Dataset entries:

-- pv_equiv track=rewrite | github.com/tchapeaux/advent-of-code2020 | day14_a_b.py | getAllReplacements
-- ===== SOURCE A (Python) =====
-- def getAllReplacements(addrWithFloating):
--     # Take a string with X's in it
--     # Return all possible replacements of the X by 1 and 0
--     if not "X" in addrWithFloating:
--         yield addrWithFloating
--     else:
--         firstXIdx = addrWithFloating.index("X")
--         beforeFirstX = addrWithFloating[:firstXIdx]
--         afterFirstX = addrWithFloating[firstXIdx + 1 :]
--         for possibleAfters in getAllReplacements(afterFirstX):
--             yield beforeFirstX + "0" + possibleAfters
--             yield beforeFirstX + "1" + possibleAfters
-- ===== SOURCE B (Python) =====
-- def getAllReplacements(addrWithFloating):
--     # Take a string with X's in it
--     # Return all possible replacements of the X by 1 and 0
--     # Counting approach: enumerate n < 2**k and substitute the bits of n
--     # (leftmost X = least-significant bit) in a single left-to-right pass.
--     k = len([ch for ch in addrWithFloating if ch == "X"])
--     for n in range(2 ** k):
--         out = []
--         m = n
--         for ch in addrWithFloating:
--             if ch == "X":
--                 out.append(str(m & 1))
--                 m >>= 1
--             else:
--                 out.append(ch)
--         yield "".join(out)
-- ===== Notes on version B (the rewrite author's own statement) =====
-- stated objective: alternative
-- what changed: Replaces A's recursive generator (split at the first X, double the suffix results) with an iterative binary-counting enumeration: count the X's once, then for each n < 2**k substitute the bits of n (leftmost X = least-significant bit) in one left-to-right pass.
import Mathlib
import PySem

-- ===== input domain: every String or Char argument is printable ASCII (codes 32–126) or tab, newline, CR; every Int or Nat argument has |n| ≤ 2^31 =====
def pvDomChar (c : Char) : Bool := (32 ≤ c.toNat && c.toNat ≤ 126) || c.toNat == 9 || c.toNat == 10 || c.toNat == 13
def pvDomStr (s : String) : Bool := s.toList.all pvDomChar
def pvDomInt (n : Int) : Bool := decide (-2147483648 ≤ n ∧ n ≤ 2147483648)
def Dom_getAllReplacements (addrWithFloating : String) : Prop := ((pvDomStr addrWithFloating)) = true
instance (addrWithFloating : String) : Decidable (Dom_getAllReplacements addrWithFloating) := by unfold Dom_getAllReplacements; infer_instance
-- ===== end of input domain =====

-- B replaces A's recursive split-at-first-X generator by an iterative binary-counting
-- enumeration (n < 2^k, substitute the bits of n, leftmost X = LSB); alternative, same cost.


-- ===== PORT A =====
-- A, on the char list: `"X" in s` is Chars.isIn; `s.index("X")` is Chars.find (equal to
-- index here because the branch guarantees "X" occurs); the slices are Chars.slice.
def getARec (s : List Char) : List (List Char) :=
  if _h : PySem.Chars.isIn ['X'] s = false then [s]
  else
    let firstXIdx := PySem.Chars.find s ['X']
    let beforeFirstX := PySem.Chars.slice s none (some firstXIdx)
    let afterFirstX := PySem.Chars.slice s (some (firstXIdx + 1)) none
    (getARec afterFirstX).flatMap
      (fun p => [beforeFirstX ++ ['0'] ++ p, beforeFirstX ++ ['1'] ++ p])
termination_by s.length
decreasing_by
  have hin : PySem.Chars.isIn ['X'] s = true := by
    cases hx : PySem.Chars.isIn ['X'] s with
    | false => exact absurd hx _h
    | true => rfl
  have hmem : 'X' ∈ s := (List.singleton_infix_iff 'X' s).mp
    ((PySem.Chars.isIn_iff_infix _ _).mp hin)
  have hnn : 0 ≤ PySem.Chars.find s ['X'] := by
    rw [PySem.Chars.find_nonneg_iff]
    exact (List.singleton_infix_iff 'X' s).mpr hmem
  have hslice : PySem.Chars.slice s (some (PySem.Chars.find s ['X'] + 1)) none
      = List.drop (PySem.Chars.find s ['X'] + 1).toNat s := by
    rw [PySem.Chars.slice_eq_listSlice, PySem.List.slice_from _ (by omega)]
  simp only [hslice, List.length_drop]
  have : s ≠ [] := List.ne_nil_of_mem hmem
  have : 0 < s.length := List.length_pos_of_ne_nil this
  omega

def getAllReplacements (addrWithFloating : String) : List String :=
  (getARec addrWithFloating.toList).map (fun cs => String.ofList cs)

-- ===== PORT B =====
-- the inner for-loop of Source B: one left-to-right pass, each 'X' consumes the next bit of m
def buildAlt (s : List Char) (m : Int) : List Char :=
  match s with
  | [] => []
  | c :: cs =>
      if c = 'X' then
        PySem.Int.toChars (PySem.Int.band m 1) ++ buildAlt cs (m >>> 1)
      else c :: buildAlt cs m

def getAllReplacements_alt (addrWithFloating : String) : List String :=
  let k := (addrWithFloating.toList.filter (fun c => c = 'X')).length
  (PySem.List.pyRange 0 ((2 : Int) ^ k) 1).map
    (fun n => String.ofList (buildAlt addrWithFloating.toList n))

-- ===== PRECONDITION & SPEC =====
def Spec_getAllReplacements (addrWithFloating : String) (out : List String) : Prop := out = getAllReplacements_alt addrWithFloating
instance (addrWithFloating : String) (out : List String) : Decidable (Spec_getAllReplacements addrWithFloating out) := by unfold Spec_getAllReplacements; infer_instance

-- ===== CLAIM (what is proved, stated in full; the proofs are below) =====
def Claim_equal_getAllReplacements : Prop := ∀ (addrWithFloating : String), Dom_getAllReplacements addrWithFloating → Spec_getAllReplacements addrWithFloating (getAllReplacements addrWithFloating)

-- ===== LEMMAS AND PROOFS =====

theorem singleton_prefix_iff_head {α : Type} (x : α) (l : List α) :
    [x] <+: l ↔ l.head? = some x := by
  cases l with
  | nil => simp
  | cons a t =>
      constructor
      · rintro ⟨u, hu⟩
        simp at hu
        simp [hu.1]
      · intro h
        simp at h
        exact ⟨t, by simp [h]⟩

-- structure of s at the first occurrence of 'X'
theorem find_split (s : List Char) (h : PySem.Chars.isIn ['X'] s = true) :
    0 ≤ PySem.Chars.find s ['X'] ∧
    s = s.take (PySem.Chars.find s ['X']).toNat ++
        'X' :: s.drop ((PySem.Chars.find s ['X']).toNat + 1) ∧
    'X' ∉ s.take (PySem.Chars.find s ['X']).toNat := by
  have hinf := (PySem.Chars.isIn_iff_infix _ _).mp h
  have hnn : 0 ≤ PySem.Chars.find s ['X'] :=
    (PySem.Chars.find_nonneg_iff _ _).mpr hinf
  obtain ⟨hpre, hmin⟩ := PySem.Chars.find_spec hnn
  set i := (PySem.Chars.find s ['X']).toNat with hi
  have hhead : (s.drop i).head? = some 'X' := (singleton_prefix_iff_head _ _).mp hpre
  have hgi : s[i]? = some 'X' := by rw [← List.head?_drop]; exact hhead
  have hilt : i < s.length := by
    by_contra hge
    rw [List.getElem?_eq_none (by omega)] at hgi
    simp at hgi
  refine ⟨hnn, ?_, ?_⟩
  · conv_lhs => rw [← List.take_append_drop i s]
    congr 1
    rw [← List.tail_drop]
    cases hd : s.drop i with
    | nil => simp [hd] at hhead
    | cons a t => simp [hd] at hhead ⊢; exact hhead
  · intro hmem
    obtain ⟨j, hj, hjx⟩ := List.getElem_of_mem hmem
    have hjlen : j < i := by
      simp [List.length_take] at hj; omega
    have : ¬ ['X'] <+: s.drop j := hmin j hjlen
    apply this
    rw [singleton_prefix_iff_head, List.head?_drop]
    rw [List.getElem_take] at hjx
    rw [List.getElem?_eq_getElem (by omega)]
    exact congrArg some hjx

-- the inner pass copies a stretch with no X and substitutes a bit at an X
theorem buildAlt_no_X (s : List Char) (m : Int) (h : 'X' ∉ s) : buildAlt s m = s := by
  induction s with
  | nil => rfl
  | cons c cs ih =>
      rw [buildAlt]
      have hc : ¬ c = 'X' := fun hc => h (by simp [hc])
      simp only [if_neg hc]
      rw [ih (fun hm => h (List.mem_cons_of_mem _ hm))]

theorem buildAlt_split (b a : List Char) (m : Int) (hb : 'X' ∉ b) :
    buildAlt (b ++ 'X' :: a) m
      = b ++ PySem.Int.toChars (PySem.Int.band m 1) ++ buildAlt a (m >>> 1) := by
  induction b with
  | nil => simp [buildAlt]
  | cons c cs ih =>
      have hc : ¬ c = 'X' := fun hc => hb (by simp [hc])
      rw [List.cons_append, buildAlt]
      simp only [if_neg hc]
      rw [ih (fun hm => hb (List.mem_cons_of_mem _ hm))]
      simp

-- enumerating range(2N) pairs even/odd
theorem range_double {α : Type} (N : Nat) (f : Nat → α) :
    (List.range (2 * N)).map f
      = (List.range N).flatMap (fun m => [f (2 * m), f (2 * m + 1)]) := by
  induction N with
  | zero => rfl
  | succ n ih =>
      have h2 : 2 * (n + 1) = (2 * n + 1) + 1 := by ring
      rw [h2, List.range_succ, List.range_succ, List.range_succ]
      simp only [List.map_append, List.flatMap_append, ih]
      simp

theorem bit_even (a : Nat) : PySem.Int.toChars (PySem.Int.band ((2 * a : Nat) : Int) 1) = ['0'] := by
  have : ((1:Int)) = ((1:Nat) : Int) := rfl
  rw [this, PySem.Int.band_natCast]
  have : 2 * a &&& 1 = 0 := by
    rw [Nat.and_one_is_mod]; omega
  rw [this]; rfl

theorem bit_odd (a : Nat) : PySem.Int.toChars (PySem.Int.band ((2 * a + 1 : Nat) : Int) 1) = ['1'] := by
  have : ((1:Int)) = ((1:Nat) : Int) := rfl
  rw [this, PySem.Int.band_natCast]
  have : (2 * a + 1) &&& 1 = 1 := by
    rw [Nat.and_one_is_mod]; omega
  rw [this]; rfl

theorem shift_even (a : Nat) : (((2 * a : Nat) : Int) >>> (1:Int)) = ((a : Nat) : Int) := by
  show (((2 * a) >>> 1 : Nat) : Int) = ((a : Nat) : Int)
  congr 1
  omega

theorem shift_odd (a : Nat) : (((2 * a + 1 : Nat) : Int) >>> (1:Int)) = ((a : Nat) : Int) := by
  show (((2 * a + 1) >>> 1 : Nat) : Int) = ((a : Nat) : Int)
  congr 1
  omega

theorem getARec_neg (s : List Char) (h : PySem.Chars.isIn ['X'] s = false) :
    getARec s = [s] := by
  rw [getARec, dif_pos h]

theorem getARec_pos (s : List Char) (h : ¬ PySem.Chars.isIn ['X'] s = false) :
    getARec s
      = (getARec (PySem.Chars.slice s (some (PySem.Chars.find s ['X'] + 1)) none)).flatMap
          (fun p => [PySem.Chars.slice s none (some (PySem.Chars.find s ['X'])) ++ ['0'] ++ p,
                     PySem.Chars.slice s none (some (PySem.Chars.find s ['X'])) ++ ['1'] ++ p]) := by
  rw [getARec, dif_neg h]

-- main equivalence on char lists
theorem getARec_eq (s : List Char) :
    getARec s = (List.range (2 ^ (s.filter (fun c => c = 'X')).length)).map
      (fun j => buildAlt s ((j : Nat) : Int)) := by
  suffices H : ∀ n : Nat, ∀ s : List Char, s.length = n →
      getARec s = (List.range (2 ^ (s.filter (fun c => c = 'X')).length)).map
        (fun j => buildAlt s ((j : Nat) : Int)) from H s.length s rfl
  intro n
  induction n using Nat.strong_induction_on with
  | _ n ih =>
    intro s hs
    by_cases hin : PySem.Chars.isIn ['X'] s = false
    · -- no X: k = 0, one output, the string itself
      rw [getARec_neg s hin]
      have hni : ¬ ['X'] <:+: s := (PySem.Chars.isIn_eq_false_iff _ _).mp hin
      have hnm : 'X' ∉ s := fun hm => hni ((List.singleton_infix_iff _ _).mpr hm)
      have hf : s.filter (fun c => c = 'X') = [] := by
        rw [List.filter_eq_nil_iff]
        intro c hc
        simp only [decide_eq_true_eq]
        exact fun hcx => hnm (hcx ▸ hc)
      rw [hf]
      simp [buildAlt_no_X s 0 hnm]
    · rw [getARec_pos s hin]
      have hin' : PySem.Chars.isIn ['X'] s = true := by
        cases hx : PySem.Chars.isIn ['X'] s with
        | false => exact absurd hx hin
        | true => rfl
      obtain ⟨hnn, hsplit, hnob⟩ := find_split s hin'
      set i := (PySem.Chars.find s ['X']).toNat with hidef
      set b := s.take i with hb
      set a := s.drop (i + 1) with ha
      have hbefore : PySem.Chars.slice s none (some (PySem.Chars.find s ['X'])) = b := by
        rw [PySem.Chars.slice_eq_listSlice, PySem.List.slice_to _ hnn]
      have hafter : PySem.Chars.slice s (some (PySem.Chars.find s ['X'] + 1)) none = a := by
        rw [PySem.Chars.slice_eq_listSlice, PySem.List.slice_from _ (by omega)]
        rw [ha]
        congr 1
        omega
      have hlen : a.length < n := by
        have : s.length = b.length + 1 + a.length := by
          conv_lhs => rw [hsplit]
          simp
          omega
        omega
      have iha := ih a.length hlen a rfl
      have hfilt : (s.filter (fun c => c = 'X')).length
          = (a.filter (fun c => c = 'X')).length + 1 := by
        conv_lhs => rw [hsplit]
        rw [List.filter_append]
        have hfb : b.filter (fun c => c = 'X') = [] := by
          rw [List.filter_eq_nil_iff]
          intro c hc
          simp only [decide_eq_true_eq]
          exact fun hcx => hnob (hcx ▸ hc)
        simp [hfb]
      rw [hbefore, hafter, iha, hfilt]
      rw [pow_succ, Nat.mul_comm, range_double]
      rw [List.flatMap_map]
      congr 1
      funext m
      have he : buildAlt s (((2 * m : Nat) : Nat) : Int)
          = b ++ ['0'] ++ buildAlt a ((m : Nat) : Int) := by
        conv_lhs => rw [hsplit]
        rw [buildAlt_split _ _ _ hnob, bit_even, shift_even]
      have ho : buildAlt s (((2 * m + 1 : Nat) : Nat) : Int)
          = b ++ ['1'] ++ buildAlt a ((m : Nat) : Int) := by
        conv_lhs => rw [hsplit]
        rw [buildAlt_split _ _ _ hnob, bit_odd, shift_odd]
      rw [he, ho]

-- ===== VERDICT (by name: the statement is the Claim_ definition above) =====
theorem getAllReplacements_spec : Claim_equal_getAllReplacements := by
  intro s _
  show (getARec s.toList).map (fun cs => String.ofList cs)
      = (PySem.List.pyRange 0 ((2 : Int) ^ (s.toList.filter (fun c => c = 'X')).length) 1).map
          (fun n => String.ofList (buildAlt s.toList n))
  have hcast : ((2 : Int) ^ (s.toList.filter (fun c => c = 'X')).length)
      = (((2 ^ (s.toList.filter (fun c => c = 'X')).length : Nat)) : Int) := by
    push_cast; ring
  rw [getARec_eq, hcast, PySem.List.pyRange_zero_nat, List.map_map, List.map_map]
  rfl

• Exercise: Going through the entries above, count the lines that have the word "what" and state that count alone.

• Response box: 2